Linear Algebra - Vector Equations

[GreenPrint]

Homework Statement

See attachment for the question

Homework Equations

The Attempt at a Solution

I don't understand...

the back of the book says that the answer is no

when I solve reduce row echelon form the augmented matrix Ab I get that

x1 = 2 - 5x3
x2 = 3 - 4x3
x3 is free
i thought thought that the answer was yes because the system is consistent and x3 can just be anything i don't understand why the answer is no

thanks for any help

 

[fauboca]

Homework Statement

See attachment for the question

Homework Equations

The Attempt at a Solution

I don't understand...

the back of the book says that the answer is no

when I solve reduce row echelon form the augmented matrix Ab I get that

x1 = 2 - 5x3
x2 = 3 - 4x3
x3 is free
i thought thought that the answer was yes because the system is consistent and x3 can just be anything i don't understand why the answer is no

thanks for any help

If the determinant is 0, they are linearly dependent. If the determinant is non-zero, then the vectors are independent.

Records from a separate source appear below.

-- pv_equiv track=rewrite | github.com/paiml/depyler | examples/hard_sci_chem_stoichiometry.py | empirical_ratio
-- ===== SOURCE A (Python) =====
-- def empirical_ratio(element_a: int, element_b: int) -> int:
--     """Simplify ratio a:b by GCD. Returns encoded ratio a*1000+b."""
--     a: int = element_a
--     b: int = element_b
--     if a <= 0 or b <= 0:
--         return 0
--     temp_a: int = a
--     temp_b: int = b
--     while temp_b != 0:
--         remainder: int = temp_a % temp_b
--         temp_a = temp_b
--         temp_b = remainder
--     gcd_val: int = temp_a
--     if gcd_val == 0:
--         return 0
--     ratio_a: int = a // gcd_val
--     ratio_b: int = b // gcd_val
--     return ratio_a * 1000 + ratio_b
-- ===== SOURCE B (Python) =====
-- def _bin_gcd(x, y):
--     """Binary (Stein) GCD for x > 0, y >= 0."""
--     if y == 0:
--         return x
--     if x % 2 == 0 and y % 2 == 0:
--         return 2 * _bin_gcd(x // 2, y // 2)
--     if x % 2 == 0:
--         return _bin_gcd(x // 2, y)
--     if y % 2 == 0:
--         return _bin_gcd(x, y // 2)
--     if x > y:
--         return _bin_gcd(y, x - y)
--     return _bin_gcd(x, y - x)
--
--
-- def empirical_ratio(element_a: int, element_b: int) -> int:
--     """Simplify ratio a:b by GCD. Returns encoded ratio a*1000+b."""
--     if element_a <= 0 or element_b <= 0:
--         return 0
--     g = _bin_gcd(element_a, element_b)
--     return (element_a // g) * 1000 + (element_b // g)
-- ===== Notes on version B (the rewrite author's own statement) =====
-- stated objective: alternative
-- what changed: Replaces the iterative modulo-based Euclidean loop with a recursive binary (Stein) GCD that uses only halving, parity tests and subtraction, and drops the dead gcd==0 guard.
import Mathlib
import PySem

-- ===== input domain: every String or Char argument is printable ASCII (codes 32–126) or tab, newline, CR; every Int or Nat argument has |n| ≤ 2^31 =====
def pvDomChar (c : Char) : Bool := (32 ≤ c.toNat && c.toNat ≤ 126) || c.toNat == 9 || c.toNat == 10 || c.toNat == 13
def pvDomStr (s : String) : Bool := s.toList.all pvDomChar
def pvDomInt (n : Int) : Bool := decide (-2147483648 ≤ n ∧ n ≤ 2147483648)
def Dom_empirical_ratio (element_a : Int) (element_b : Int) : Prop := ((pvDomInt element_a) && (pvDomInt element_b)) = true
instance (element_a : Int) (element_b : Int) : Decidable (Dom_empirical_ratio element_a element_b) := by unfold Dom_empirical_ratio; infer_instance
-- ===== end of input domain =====

-- B replaces A's iterative modulo-based Euclidean loop by a recursive binary (Stein) GCD
-- built from halving, parity tests and subtraction, and drops A's dead `gcd_val == 0` guard
-- (objective: alternative algorithm of similar cost).

-- ===== PORT A =====
-- termination lemma for A's while loop (cited by `decreasing_by`)
lemma pyMod_natAbs_lt (ta tb : Int) (h : ¬ tb = 0) :
    (PySem.Int.mod ta tb).natAbs < tb.natAbs := by
  rcases lt_or_gt_of_ne h with hneg | hpos
  · have := PySem.Int.mod_neg_bounds (a := ta) hneg; omega
  · have h1 := PySem.Int.mod_nonneg (a := ta) hpos
    have h2 := PySem.Int.mod_lt (a := ta) hpos; omega

-- the `while temp_b != 0` loop of A, state (temp_a, temp_b)
def euclidLoop (temp_a temp_b : Int) : Int :=
  if h : temp_b = 0 then temp_a
  else euclidLoop temp_b (PySem.Int.mod temp_a temp_b)
termination_by temp_b.natAbs
decreasing_by exact pyMod_natAbs_lt temp_a temp_b h

def empirical_ratio (element_a : Int) (element_b : Int) : Int :=
  let a := element_a
  let b := element_b
  if a ≤ 0 ∨ b ≤ 0 then 0
  else
    let gcd_val := euclidLoop a b
    if gcd_val = 0 then 0
    else
      let ratio_a := PySem.Int.floordiv a gcd_val
      let ratio_b := PySem.Int.floordiv b gcd_val
      ratio_a * 1000 + ratio_b

-- ===== PORT B =====
-- _bin_gcd from Source B; fueled because the raw recursion diverges on (irrelevant) negative
-- inputs — the fuel seeded at the call site is a totality guard only, never exhausted on
-- the positive arguments B actually passes.
def binGcd (fuel : Nat) (x y : Int) : Int :=
  match fuel with
  | 0 => x
  | fuel + 1 =>
    if y = 0 then x
    else if PySem.Int.mod x 2 = 0 ∧ PySem.Int.mod y 2 = 0 then
      2 * binGcd fuel (PySem.Int.floordiv x 2) (PySem.Int.floordiv y 2)
    else if PySem.Int.mod x 2 = 0 then binGcd fuel (PySem.Int.floordiv x 2) y
    else if PySem.Int.mod y 2 = 0 then binGcd fuel x (PySem.Int.floordiv y 2)
    else if x > y then binGcd fuel y (x - y)
    else binGcd fuel x (y - x)

def empirical_ratio_alt (element_a : Int) (element_b : Int) : Int :=
  if element_a ≤ 0 ∨ element_b ≤ 0 then 0
  else
    let g := binGcd (element_a.natAbs + element_b.natAbs + 1) element_a element_b
    PySem.Int.floordiv element_a g * 1000 + PySem.Int.floordiv element_b g

-- ===== PRECONDITION & SPEC =====
def Spec_empirical_ratio (element_a : Int) (element_b : Int) (out : Int) : Prop := out = empirical_ratio_alt element_a element_b
instance (element_a : Int) (element_b : Int) (out : Int) : Decidable (Spec_empirical_ratio element_a element_b out) := by unfold Spec_empirical_ratio; infer_instance

-- ===== CLAIM (what is proved, stated in full; the proofs are below) =====
def Claim_equal_empirical_ratio : Prop := ∀ (element_a : Int) (element_b : Int), Dom_empirical_ratio element_a element_b → Spec_empirical_ratio element_a element_b (empirical_ratio element_a element_b)

-- ===== LEMMAS AND PROOFS =====

-- A's loop computes the gcd
lemma euclidLoop_eq (n : Nat) : ∀ (ta tb : Int), tb.natAbs ≤ n → 0 ≤ ta → 0 ≤ tb →
    euclidLoop ta tb = Int.ofNat (Nat.gcd tb.toNat ta.toNat) := by
  induction n with
  | zero =>
    intro ta tb hn hta htb
    have h0 : tb = 0 := by omega
    rw [euclidLoop]
    simp [h0, Int.toNat_of_nonneg hta]
  | succ n ih =>
    intro ta tb hn hta htb
    rw [euclidLoop]
    by_cases h0 : tb = 0
    · simp [h0, Int.toNat_of_nonneg hta]
    · have hpos : 0 < tb := by omega
      have hm := PySem.Int.mod_eq_emod_of_pos (a := ta) hpos
      have hr0 : 0 ≤ ta % tb := Int.emod_nonneg ta h0
      have hrlt : ta % tb < tb := Int.emod_lt_of_pos ta hpos
      simp only [h0, dif_neg, not_false_iff, hm]
      have ht : (ta % tb).toNat = ta.toNat % tb.toNat := by
        have h1 : ta % tb = ((ta.toNat % tb.toNat : Nat) : Int) := by
          rw [← Int.toNat_of_nonneg hta, ← Int.toNat_of_nonneg htb]
          push_cast; rfl
        rw [h1, Int.toNat_natCast]
      have hbound : (ta % tb).natAbs ≤ n := by omega
      rw [ih tb (ta % tb) hbound htb hr0, ht, ← Nat.gcd_rec]

-- B's binary gcd computes the gcd (enough fuel, positive x, nonneg y)
lemma binGcd_eq : ∀ (fuel : Nat) (x y : Int), 0 < x → 0 ≤ y → x.toNat + y.toNat ≤ fuel →
    binGcd fuel x y = Int.ofNat (Nat.gcd x.toNat y.toNat) := by
  intro fuel
  induction fuel with
  | zero => intro x y hx hy hf; omega
  | succ f ih =>
    intro x y hx hy hf
    simp only [binGcd]
    have h2 : (0:Int) < 2 := by norm_num
    rw [PySem.Int.mod_eq_emod_of_pos (a := x) h2, PySem.Int.mod_eq_emod_of_pos (a := y) h2,
        PySem.Int.floordiv_eq_ediv_of_pos (a := x) h2, PySem.Int.floordiv_eq_ediv_of_pos (a := y) h2]
    split_ifs with hy0 hee hxe hye hgt
    · -- y == 0
      simp [hy0, Int.toNat_of_nonneg (le_of_lt hx)]
    · -- both even
      obtain ⟨hxm, hym⟩ := hee
      have e1 : (x / 2).toNat = x.toNat / 2 := by omega
      have e2 : (y / 2).toNat = y.toNat / 2 := by omega
      rw [ih (x / 2) (y / 2) (by omega) (by omega) (by omega)]
      have hg : Nat.gcd x.toNat y.toNat = 2 * Nat.gcd (x.toNat / 2) (y.toNat / 2) := by
        conv_lhs => rw [show x.toNat = 2 * (x.toNat / 2) by omega,
                        show y.toNat = 2 * (y.toNat / 2) by omega]
        exact Nat.gcd_mul_left 2 _ _
      rw [e1, e2, hg]; simp [Int.ofNat_eq_natCast]
    · -- x even, y odd
      have e1 : (x / 2).toNat = x.toNat / 2 := by omega
      rw [ih (x / 2) y (by omega) hy (by omega), e1]
      have hcop : Nat.Coprime 2 y.toNat := Nat.coprime_two_left.mpr (Nat.odd_iff.mpr (by omega))
      have hg2 : (x.toNat / 2).gcd y.toNat = x.toNat.gcd y.toNat := by
        conv_rhs => rw [show x.toNat = 2 * (x.toNat / 2) by omega]
        exact (Nat.Coprime.gcd_mul_left_cancel _ hcop).symm
      rw [hg2]
    · -- x odd, y even
      have e2 : (y / 2).toNat = y.toNat / 2 := by omega
      rw [ih x (y / 2) hx (by omega) (by omega), e2]
      have hcop : Nat.Coprime 2 x.toNat := Nat.coprime_two_left.mpr (Nat.odd_iff.mpr (by omega))
      have hg2 : x.toNat.gcd (y.toNat / 2) = x.toNat.gcd y.toNat := by
        conv_rhs => rw [show y.toNat = 2 * (y.toNat / 2) by omega]
        exact (Nat.Coprime.gcd_mul_left_cancel_right _ hcop).symm
      rw [hg2]
    · -- both odd, x > y
      have e1 : (x - y).toNat = x.toNat - y.toNat := by omega
      rw [ih y (x - y) (by omega) (by omega) (by omega), e1]
      rw [Nat.gcd_sub_self_right (by omega), Nat.gcd_comm]
    · -- both odd, x ≤ y
      have e1 : (y - x).toNat = y.toNat - x.toNat := by omega
      rw [ih x (y - x) hx (by omega) (by omega), e1]
      rw [Nat.gcd_sub_self_right (by omega)]

-- ===== VERDICT (by name: the statement is the Claim_ definition above) =====
theorem empirical_ratio_spec : Claim_equal_empirical_ratio := by
  intro a b _
  unfold Spec_empirical_ratio empirical_ratio empirical_ratio_alt
  by_cases hneg : a ≤ 0 ∨ b ≤ 0
  · simp [hneg]
  · have ha : 0 < a := by omega
    have hb : 0 < b := by omega
    have hA := euclidLoop_eq b.natAbs a b le_rfl (le_of_lt ha) (le_of_lt hb)
    have hB := binGcd_eq (a.natAbs + b.natAbs + 1) a b ha (le_of_lt hb) (by omega)
    have hg0 : Nat.gcd a.toNat b.toNat ≠ 0 := by
      intro h
      have := Nat.eq_zero_of_gcd_eq_zero_left h
      omega
    simp only [hneg, if_false, hA, hB, Nat.gcd_comm b.toNat a.toNat]
    rw [if_neg (show ¬ Int.ofNat (a.toNat.gcd b.toNat) = 0 by rw [Int.ofNat_eq_natCast]; exact_mod_cast hg0)]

If they are dependent, the reduce row echelon form will tell you av_1+cv_2+dv_3 = b

 

[DaleSwanson]

I came here to ask the exact same question. Since x3 is free there are an infinite number of solutions. This has spurred a debate over on http://www.cramster.com/solution/solution/1204287, which is why I came here. I think that any of the solutions will work. For example, the values x1 = -3, x2 = -1, x3 = 1 cause the equation x1(a1) + x2(a2) + x3(a3) = b to be true.

 

[GreenPrint]

I'm confused... is the answer yes or no and I'm not exactly sure why
although i know about linear independence and dependence and determinants and crap we haven't gotten to that part in the course yet (i prestudied the course over the break) so i think I'm suppose to come up with a sollution that doesn't involve that stuff

 

[Deveno]

Homework Statement

See attachment for the question

Homework Equations

The Attempt at a Solution

I don't understand...

the back of the book says that the answer is no

when I solve reduce row echelon form the augmented matrix Ab I get that

x1 = 2 - 5x3
x2 = 3 - 4x3
x3 is free
i thought that the answer was yes because the system is consistent and x3 can just be anything i don't understand why the answer is no

thanks for any help

books can be wrong (it might be helpful to know what else the "back of the book" says besides just "no").

the situation here is that a₃ is a linear combination of a₁ and a₂: (5,-6,8) = 5(1,-2,0) + 4(0,1,2). so we may as well ask if b is in the span of a₁ and a₂. and it is:

b = 2a₁ + 3a₂

= 2a₁ + 3a₂ + 0a₃

(if x₃ is free, we should be able to ignore one of the column vectors, since row rank = column rank).

(note to moderators: the link provided earlier in this thread provides a step-by-step solution to the problem posted here, and i am assuming the OP is already familiar with this solution).